Abstract
Currently, no ASME BPV Section III code-qualified structural materials exist for nuclear fusion. Blanket modules endure extreme thermo-mechanical loads, heat fluxes, and irradiation. As part of the DOE FIRE IMPACT program, this work aims to accelerate the adoption of advanced reduced-activation high-temperature materials. ASME allows inelastic analysis for Class A components to optimize designs, requiring a high-temperature inelastic constitutive model that captures the material's microstructural response.
A major challenge is that the physics governing body-centered-cubic (BCC) dislocation mobility---specifically thermally activated kink-pair nucleation---makes the governing differential equations stiff and non-linear. Additionally, these models rely on up to 40 parameters. Because several phenomenological parameters cannot be derived from lower-scale modeling, robust non-linear fitting tools are essential.

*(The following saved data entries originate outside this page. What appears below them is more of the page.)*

-- B replaces A's per-pattern binary-string rebuild/re-parse (2^k patterns × string work) by a single
-- doubling pass over the set bits of `floating`, reusing previously computed sums (objective: faster).

-- ===== PORT A =====
-- literal port of A; strings are handled at the List Char level via PySem.Chars;
-- format(bits, f'0{count}b') = PySem.Chars.zfill (PySem.Int.toBinChars bits) count for bits ≥ 0 (bits ranges over range(2**count));
-- int(alteration, 2) = PySem.Int.ofCharsBase? (none = ValueError, which happens exactly when floating < 0: excluded by Pre_)
def update_address (num : Int) (fixed : Int) (floating : Int) : List Int :=
  let base_num : Int := PySem.Int.bor (PySem.Int.band num (Int.not floating)) fixed
  let fl : List Char := PySem.List.slice (PySem.Int.pyBin floating).toList (some 2) none
  let length : Int := PySem.List.len fl
  let count : Nat := PySem.Chars.count fl ['1']
  let floating_bits : List Int :=
    (PySem.List.pyRange 0 ((count : Int) - 1) 1).foldl
      (fun fb _i => fb ++ [PySem.Chars.findFrom fl ['1'] (PySem.List.pyGetD fb (-1) 0 + 1) none])
      [PySem.Chars.find fl ['1']]
  (PySem.List.pyRange 0 ((2 : Int) ^ count) 1).foldl
    (fun address_list bits =>
      let changes : List Char := PySem.Chars.zfill (PySem.Int.toBinChars bits) (count : Int)
      let alteration : List Char :=
        (PySem.List.pyRange 0 (count : Int) 1).foldl
          (fun alteration bit =>
            let i : Int := PySem.List.pyGetD floating_bits bit 0
            if i = 0 then
              PySem.List.pyGetD changes bit ' ' :: PySem.List.slice alteration (some (i + 1)) none
            else if i = length - 1 then
              PySem.List.slice alteration none (some i) ++ [PySem.List.pyGetD changes bit ' ']
            else
              PySem.List.slice alteration none (some i) ++
                PySem.List.pyGetD changes bit ' ' :: PySem.List.slice alteration (some (i + 1)) none)
          fl
      address_list ++ [base_num + (PySem.Int.ofCharsBase? alteration 2).getD 0])
    []

-- ===== PORT B =====
-- literal port of Source B: scan bit positions of floating, double the address list at each set bit
def update_address_alt (num : Int) (fixed : Int) (floating : Int) : List Int :=
  let base : Int := PySem.Int.bor (PySem.Int.band num (Int.not floating)) fixed
  (PySem.List.pyRange 0 (PySem.Int.bitLength floating : Int) 1).foldl
    (fun addresses p =>
      if PySem.Int.band (floating >>> p.toNat) 1 = 1 then
        addresses ++ addresses.map (fun a => a + ((1 : Int) <<< p.toNat))
      else addresses)
    [base]

-- ===== PRECONDITION & SPEC =====
-- Pre_ excludes exactly floating < 0, where A raises ValueError: bin(floating)[2:] then still
-- contains 'b', so int(alteration, 2) fails on the first loop iteration.
def Pre_update_address (num : Int) (fixed : Int) (floating : Int) : Prop := 0 ≤ floating
instance (num : Int) (fixed : Int) (floating : Int) : Decidable (Pre_update_address num fixed floating) := by unfold Pre_update_address; infer_instance
def pvWitness_update_address : Int × Int × Int := (11, 2, 5)

def Spec_update_address (num : Int) (fixed : Int) (floating : Int) (out : List Int) : Prop := out = update_address_alt num fixed floating
instance (num : Int) (fixed : Int) (floating : Int) (out : List Int) : Decidable (Spec_update_address num fixed floating out) := by unfold Spec_update_address; infer_instance

-- ===== CLAIM (what is proved, stated in full; the proofs are below) =====
def Claim_equal_update_address : Prop := ∀ (num : Int) (fixed : Int) (floating : Int), Dom_update_address num fixed floating → Pre_update_address num fixed floating → Spec_update_address num fixed floating (update_address num fixed floating)

-- ===== LEMMAS AND PROOFS =====

-- ---- proof-side definitions ----

def step01 (a : Nat) (c : Char) : Nat := a * 2 + (if c = '1' then 1 else 0)

def binvalN (cs : List Char) : Nat := cs.foldl step01 0

-- public clone of PySem's private base-b digit checker (defeq to it)
def myDigitOk (b : Nat) (c : Char) : Bool :=
  match PySem.Int.digitVal? c with
  | some d => decide (d < b)
  | none => false

-- public clone of PySem's private digit-string parser loop (defeq to it)
def myGo (b : Nat) : List Char → Bool → Nat → Option Nat
  | [], afterDigit, acc => if afterDigit = true then some acc else none
  | c :: rest, afterDigit, acc =>
    if myDigitOk b c = true then myGo b rest true (acc * b + (PySem.Int.digitVal? c).getD 0)
    else
      if c = '_' ∧ afterDigit = true then
        match rest with
        | _d :: _tail => if myDigitOk b _d = true then myGo b rest false acc else none
        | [] => none
      else none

This work details automatic multi-parameter fitting using deterministic and stochastic gradient-based optimization for an inelastic model of Reduced-Activation Ferritic-Martensitic (RAFM) steel. Utilizing the NEML2 framework, the model leverages PyTorch automatic differentiation to bypass analytical derivations, efficiently computing the gradient of the loss function with respect to the parameters of interest. While optimizing parameters against Eurofer97 tensile data successfully, the isolated BCC mobility formulation under-predicted athermal resistance and flow stress. This proves that capturing true yielding and strain hardening requires explicitly including hierarchical micro-structural length scales, like sub-grain boundaries and precipitates. Ultimately, this thesis establishes a robust optimization pipeline and clear trajectory for future fusion material qualification.